If you keep losing data to power losses or crashes, perhaps fix the cause of that? It doesn't make sense to try to work around it.

3 comments

> If you keep losing data to power losses or crashes, perhaps fix the cause of that? It doesn't make sense to try to work around it.

Ponder this notion for a moment: there are problems within one's control and problems outside of one's control.

For example, we can't control the weather. If it snows three feet overnight you simply have to deal with the fact that you're not getting to work today.

Since we can't simply stop hardware from failing, we have to deal with the fact that hardware fails. Your seventeen redundant UPSes might experience a one in a trillion cascade failure. It might take the utility ten minutes longer to restore your power than you have onsite generation.

This is not a class of problem we can control or prevent. We fix these problems by building systems which withstand failures. You can't just will electrons out of the wall socket, but you can build a better disk or FS that corrupts less data when the electrons stop.

There was that time (2009 or so?) I wrote 2 million files to a single directory on NTFS and that filesystem was never the same again. It didn't seem to be a hardware problem. I used to be really careful to not put a crazy number of files in a directory on Linux and Windows storing them in subdirs like

  b7/b74a/b74a56
where the digits are derived from a hash of the file name but lately I've had some NTFS volumes with a 1M file directory that seem to be OK.

Hardware problems also manifest in mysterious ways. On both Windows and MacOS I had computers that seemed to be OK until I did an OS update which caused enough IO that a failing HDD was pushed over the edge and the update failed; in one case I was able to roll back the update but not apply the update, in another case the machine was trashed. Careful investigation (like taking the disk out and inspecting it on another computer) revealed a hard drive error although there was no clear indication of this in the UI and the average person would blame to software update

> If you keep losing data to power losses or crashes, perhaps fix the cause of that?

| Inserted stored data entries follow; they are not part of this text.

-- pv_equiv track=rewrite | github.com/mustafahakkoz/seasonality_analysis | pecnet.py | _build_sampling_groups
-- ===== SOURCE A (Python) =====
-- def _build_sampling_groups(values, window_length=7):
--     sampling_windows = []
--
--     # Add full windows in reverse order
--     for i in range(len(values), 0, -window_length):
--         window = values[i-window_length:i]
--         sampling_windows.append(window)
--
--     # Add the last window with remaining elements
--     remainder_size = len(values) % window_length
--     if remainder_size > 0:
--         last_window = values[:remainder_size]
--         sampling_windows[-1] = last_window
--
--     # reverse the order of windows
--     sampling_windows = sampling_windows[::-1]
--     return sampling_windows
-- ===== SOURCE B (Python) =====
-- def _build_sampling_groups(values, window_length=7):
--     result = []
--     n = len(values)
--     r = n % window_length
--     if r > 0:
--         result.append(values[:r])
--     for i in range(r, n, window_length):
--         result.append(values[i:i+window_length])
--     return result
-- ===== Notes on version B (the rewrite author's own statement) =====
-- stated objective: simpler
-- what changed: Replaces the reverse-order loop with negative-wrapping slices, the last-element overwrite of the garbage partial window, and the final reversal by a single forward pass that emits the remainder chunk first and then full windows in order.
import Mathlib
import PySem

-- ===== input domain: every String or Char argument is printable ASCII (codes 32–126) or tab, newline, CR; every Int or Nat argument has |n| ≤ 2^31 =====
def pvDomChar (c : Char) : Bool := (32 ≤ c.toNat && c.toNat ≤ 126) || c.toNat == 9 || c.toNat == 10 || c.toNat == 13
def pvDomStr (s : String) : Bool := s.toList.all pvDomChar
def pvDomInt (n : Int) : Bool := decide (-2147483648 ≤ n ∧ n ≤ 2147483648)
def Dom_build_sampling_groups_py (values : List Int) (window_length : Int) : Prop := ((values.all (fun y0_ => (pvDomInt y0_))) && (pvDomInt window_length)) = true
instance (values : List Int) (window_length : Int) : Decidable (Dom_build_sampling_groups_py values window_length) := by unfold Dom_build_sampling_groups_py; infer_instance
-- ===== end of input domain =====

-- B replaces A's reverse-order loop + last-element overwrite + final [::-1] reversal by one forward pass
-- (remainder chunk first, then full windows in order); same return value, objective: simpler.

-- ===== PORT A =====
def build_sampling_groups_py (values : List Int) (window_length : Int) : List (List Int) :=
  -- for i in range(len(values), 0, -window_length): sampling_windows.append(values[i-window_length:i])
  let ws := (PySem.List.pyRange (values.length : Int) 0 (-window_length)).foldl
      (fun acc i => acc ++ [PySem.List.slice values (some (i - window_length)) (some i)]) []
  let remainder_size := PySem.Int.mod (values.length : Int) window_length
  -- sampling_windows[len-1] = last_window (Python writes it with the negative last index;
  -- whenever this branch runs the list is nonempty, so that is exactly position length - 1)
  let ws := if remainder_size > 0 then
      ws.set (ws.length - 1) (PySem.List.slice values none (some remainder_size))
    else ws
  -- sampling_windows[::-1] is List.reverse (PySem.List.slice?_none_none_neg_one)
  ws.reverse

-- ===== PORT B =====
def build_sampling_groups_py_alt (values : List Int) (window_length : Int) : List (List Int) :=
  let n := (values.length : Int)
  let r := PySem.Int.mod n window_length
  let init := if r > 0 then [PySem.List.slice values none (some r)] else []
  (PySem.List.pyRange r n window_length).foldl
    (fun acc i => acc ++ [PySem.List.slice values (some i) (some (i + window_length))]) init

-- ===== PRECONDITION & SPEC =====
-- Pre_ excludes only window_length = 0, on which A raises ValueError (range step 0).
def Pre_build_sampling_groups_py (values : List Int) (window_length : Int) : Prop :=
  window_length ≠ 0
instance (values : List Int) (window_length : Int) : Decidable (Pre_build_sampling_groups_py values window_length) := by unfold Pre_build_sampling_groups_py; infer_instance
def pvWitness_build_sampling_groups_py : List Int × Int := ([1, 2, 3], 2)

def Spec_build_sampling_groups_py (values : List Int) (window_length : Int) (out : List (List Int)) : Prop := out = build_sampling_groups_py_alt values window_length
instance (values : List Int) (window_length : Int) (out : List (List Int)) : Decidable (Spec_build_sampling_groups_py values window_length out) := by unfold Spec_build_sampling_groups_py; infer_instance

-- ===== CLAIM (what is proved, stated in full; the proofs are below) =====
def Claim_equal_build_sampling_groups_py : Prop := ∀ (values : List Int) (window_length : Int), Dom_build_sampling_groups_py values window_length → Pre_build_sampling_groups_py values window_length → Spec_build_sampling_groups_py values window_length (build_sampling_groups_py values window_length)

-- ===== LEMMAS AND PROOFS =====

lemma pv_setLast {α : Type} (l1 : List α) (x y : α) :
    (l1 ++ [x]).set l1.length y = l1 ++ [y] := by
  induction l1 with
  | nil => rfl
  | cons a t ih => simp [ih]

-- range(r, q*k+r, k) for 0 < k
lemma pv_pyRange_up (k q r : Nat) (hk : 0 < k) :
    PySem.List.pyRange (r : Int) ((q * k + r : Nat) : Int) (k : Int) =
      (List.range q).map (fun (t : Nat) => ((r + k * t : Nat) : Int)) := by
  rw [PySem.List.pyRange_of_pos _ _ (by exact_mod_cast hk)]
  have hcount : (if (r : Int) < ((q * k + r : Nat) : Int)
      then ((((q * k + r : Nat) : Int) - r + k - 1) / k).toNat else 0) = q := by
    rcases Nat.eq_zero_or_pos q with hq | hq
    · subst hq; simp
    · rw [if_pos (by push_cast; nlinarith)]
      have h2 : (((q * k + r : Nat) : Int) - r + k - 1) / k = q := by
        have h3 : (((q * k + r : Nat) : Int) - r + k - 1) = k * q + (k - 1) := by push_cast; ring
        rw [h3, Int.mul_add_ediv_left _ _ (by omega), Int.ediv_eq_zero_of_lt (by omega) (by omega)]
        omega
      rw [h2]; omega
  rw [hcount]
  exact List.map_congr_left (fun t _ => by push_cast; ring)

-- range(n, 0, -k) for 0 < k
lemma pv_pyRange_down (k n : Nat) (hk : 0 < k) :
    PySem.List.pyRange (n : Int) 0 (-(k : Int)) =
      (List.range ((n + k - 1) / k)).map (fun (t : Nat) => ((n : Int) - (k : Int) * (t : Int))) := by
  have hstep : ¬ ((0:Int) < -(k : Int)) := by omega
  have hne : ¬ ((-(k : Int)) = 0) := by omega
  simp only [PySem.List.pyRange, if_neg hne, if_neg hstep, neg_neg]
  have hc : (if (0:Int) < (n : Int) then (((n : Int) - 0 + (k:Int) - 1) / (k:Int)).toNat else 0)
      = (n + k - 1) / k := by
    rcases Nat.eq_zero_or_pos n with hn | hn
    · subst hn; simp [Nat.div_eq_of_lt (show k - 1 < k by omega)]
    · rw [if_pos (by exact_mod_cast hn)]
      have h1 : ((n : Int) - 0 + (k:Int) - 1) = ((n + k - 1 : Nat) : Int) := by
        rw [Nat.cast_sub (show 1 ≤ n + k by omega)]; push_cast; ring
      rw [h1, ← Int.natCast_ediv, Int.toNat_natCast]
  rw [hc]
  exact List.map_congr_left (fun t _ => by ring)

-- iteration count of A's loop
lemma pv_ceil_div (k q r : Nat) (hk : 0 < k) (hr : r < k) :
    (q * k + r + k - 1) / k = q + (if 0 < r then 1 else 0) := by
  rw [show q * k + r + k - 1 = (r + k - 1) + q * k by omega, Nat.add_mul_div_right _ _ hk]
  rcases Nat.eq_zero_or_pos r with h0 | h0
  · rw [if_neg (by omega), h0, Nat.div_eq_of_lt (by omega)]; omega
  · rw [if_pos h0, show r + k - 1 = (r - 1) + 1 * k by omega,
      Nat.add_mul_div_right _ _ hk, Nat.div_eq_of_lt (by omega)]; omega

-- A's block of full windows, reversed, is B's block of full windows
lemma pv_rev_windows (values : List Int) (k q r : Nat)
    (hn : values.length = q * k + r) :
    ((List.range q).map (fun (t : Nat) => PySem.List.slice values
        (some ((values.length : Int) - (k : Int) * (t : Int) - (k : Int)))
        (some ((values.length : Int) - (k : Int) * (t : Int))))).reverse
      = (List.range q).map (fun (t : Nat) => (values.drop (r + k * t)).take k) := by
  apply List.ext_getElem
  · simp
  · intro i h1 h2
    simp only [List.length_reverse, List.length_map, List.length_range] at h1 h2
    rw [List.getElem_reverse, List.getElem_map, List.getElem_map]
    simp only [List.length_map, List.length_range, List.getElem_range]
    obtain ⟨j, hj⟩ : ∃ j, q = i + j + 1 := ⟨q - 1 - i, by omega⟩
    have h5 : i + j + 1 - 1 - i = j := by omega
    have ha : (values.length : Int) - (k : Int) * ((q - 1 - i : Nat) : Int) - (k : Int)
        = ((r + k * i : Nat) : Int) := by
      rw [hn, hj, h5]; push_cast; ring
    have hb : (values.length : Int) - (k : Int) * ((q - 1 - i : Nat) : Int)
        = ((r + k * i : Nat) : Int) + ((k : Nat) : Int) := by
      rw [hn, hj, h5]; push_cast; ring
    rw [ha, hb, PySem.List.slice_natCast_add]

lemma pv_A_eq (values : List Int) (k : Nat) (hk : 0 < k) :
    build_sampling_groups_py values (k : Int) =
      (if 0 < values.length % k then [values.take (values.length % k)] else []) ++
        (List.range (values.length / k)).map
          (fun (t : Nat) => (values.drop (values.length % k + k * t)).take k) := by
  have hn : values.length = (values.length / k) * k + values.length % k :=
    (Nat.div_add_mod' _ _).symm
  have hr : values.length % k < k := Nat.mod_lt _ hk
  simp only [build_sampling_groups_py]
  rw [pv_pyRange_down k values.length hk, PySem.List.foldl_append_singleton_eq_map,
    List.nil_append, List.map_map, PySem.Int.mod_natCast,
    show values.length + k - 1 = (values.length / k) * k + values.length % k + k - 1 by omega,
    pv_ceil_div k _ _ hk hr]
  rcases Nat.eq_zero_or_pos (values.length % k) with h0 | h0
  · rw [if_neg (by exact_mod_cast (by omega : ¬ ((values.length % k : Nat) : Int) > 0)), h0]
    simpa [Function.comp] using pv_rev_windows values k (values.length / k) 0 (by omega)
  · rw [if_pos (by exact_mod_cast h0 : ((values.length % k : Nat) : Int) > 0)]
    simp only [h0, if_true]
    rw [List.range_succ, List.map_append, List.map_singleton]
    have hlen : ((List.range (values.length / k)).map
        ((fun i => PySem.List.slice values (some (i - (k : Int))) (some i)) ∘
          fun (t : Nat) => (values.length : Int) - (k : Int) * (t : Int)) ++
        [((fun i => PySem.List.slice values (some (i - (k : Int))) (some i)) ∘
          fun (t : Nat) => (values.length : Int) - (k : Int) * (t : Int)) (values.length / k)]).length - 1
        = ((List.range (values.length / k)).map
        ((fun i => PySem.List.slice values (some (i - (k : Int))) (some i)) ∘
          fun (t : Nat) => (values.length : Int) - (k : Int) * (t : Int))).length := by
      simp
    rw [hlen, pv_setLast, List.reverse_append, List.reverse_singleton, List.singleton_append,
      PySem.List.slice_to_natCast]
    simp only [List.singleton_append]
    congr 1
    simpa [Function.comp] using
      pv_rev_windows values k (values.length / k) (values.length % k) hn

lemma pv_B_eq (values : List Int) (k : Nat) (hk : 0 < k) :
    build_sampling_groups_py_alt values (k : Int) =
      (if 0 < values.length % k then [values.take (values.length % k)] else []) ++
        (List.range (values.length / k)).map
          (fun (t : Nat) => (values.drop (values.length % k + k * t)).take k) := by
  unfold build_sampling_groups_py_alt
  simp only [PySem.Int.mod_natCast]
  rw [show (values.length : Int) = ((values.length / k * k + values.length % k : Nat) : Int) from
      by exact_mod_cast congrArg (Nat.cast (R := Int)) (Nat.div_add_mod' values.length k).symm,
    pv_pyRange_up k (values.length / k) (values.length % k) hk,
    PySem.List.foldl_append_singleton_eq_map, List.map_map]
  congr 1
  · split_ifs with h1 h2 h2
    · rw [PySem.List.slice_to_natCast]
    · exact absurd (by exact_mod_cast h1 : 0 < values.length % k) h2
    · exact absurd (by exact_mod_cast h2 : ((values.length % k : Nat) : Int) > 0) h1
    · rfl
  · exact List.map_congr_left (fun t _ => by
      simp only [Function.comp_apply]
      rw [show ((values.length % k + k * t : Nat) : Int) + (k : Int)
            = ((values.length % k + k * t : Nat) : Int) + ((k : Nat) : Int) from rfl,
        PySem.List.slice_natCast_add])

-- ===== VERDICT (by name: the statement is the Claim_ definition above) =====
theorem build_sampling_groups_py_spec : Claim_equal_build_sampling_groups_py := by
  intro values wl _ hpre
  unfold Spec_build_sampling_groups_py
  rcases lt_or_gt_of_ne hpre with hneg | hpos
  · -- window_length < 0 : both sides are []
    have hA : build_sampling_groups_py values wl = [] := by
      unfold build_sampling_groups_py
      have h1 : PySem.List.pyRange (values.length : Int) 0 (-wl) = [] := by
        rw [PySem.List.pyRange_of_pos _ _ (by omega)]
        rw [if_neg (by omega : ¬ ((values.length : Int) < 0))]
        simp
      have h2 : ¬ (PySem.Int.mod (values.length : Int) wl > 0) := by
        have := PySem.Int.mod_neg_bounds (values.length : Int) hneg; omega
      simp [h1, h2]
    have hB : build_sampling_groups_py_alt values wl = [] := by
      unfold build_sampling_groups_py_alt
      have hb := PySem.Int.mod_neg_bounds (values.length : Int) hneg
      have h2 : ¬ (PySem.Int.mod (values.length : Int) wl > 0) := by omega
      have h1 : PySem.List.pyRange (PySem.Int.mod (values.length : Int) wl)
          (values.length : Int) wl = [] := by
        simp only [PySem.List.pyRange, if_neg hpre, if_neg (by omega : ¬ (0:Int) < wl),
          if_neg (by omega : ¬ (values.length : Int) < PySem.Int.mod (values.length : Int) wl)]
        simp
      simp [h1, h2]
    rw [hA, hB]
  · obtain ⟨k, rfl⟩ : ∃ k : Nat, wl = (k : Int) := ⟨wl.toNat, (Int.toNat_of_nonneg (by omega)).symm⟩
    have hk : 0 < k := by exact_mod_cast hpos
    rw [pv_A_eq values k hk, pv_B_eq values k hk]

I keep telling my users to make sure to plug their phones in before the battery dies, but for some reason they keep forgetting...

Phones shut down when close, but before they hit zero battery
Then that's entirely their fault. They deserve all the corruption they get.
Seems like I hit a nerve. Apparently teaching users responsibility is a bad thing?

No wonder things are "hard". Because otherwise many in this godforsaken industry wouldn't need to be employed.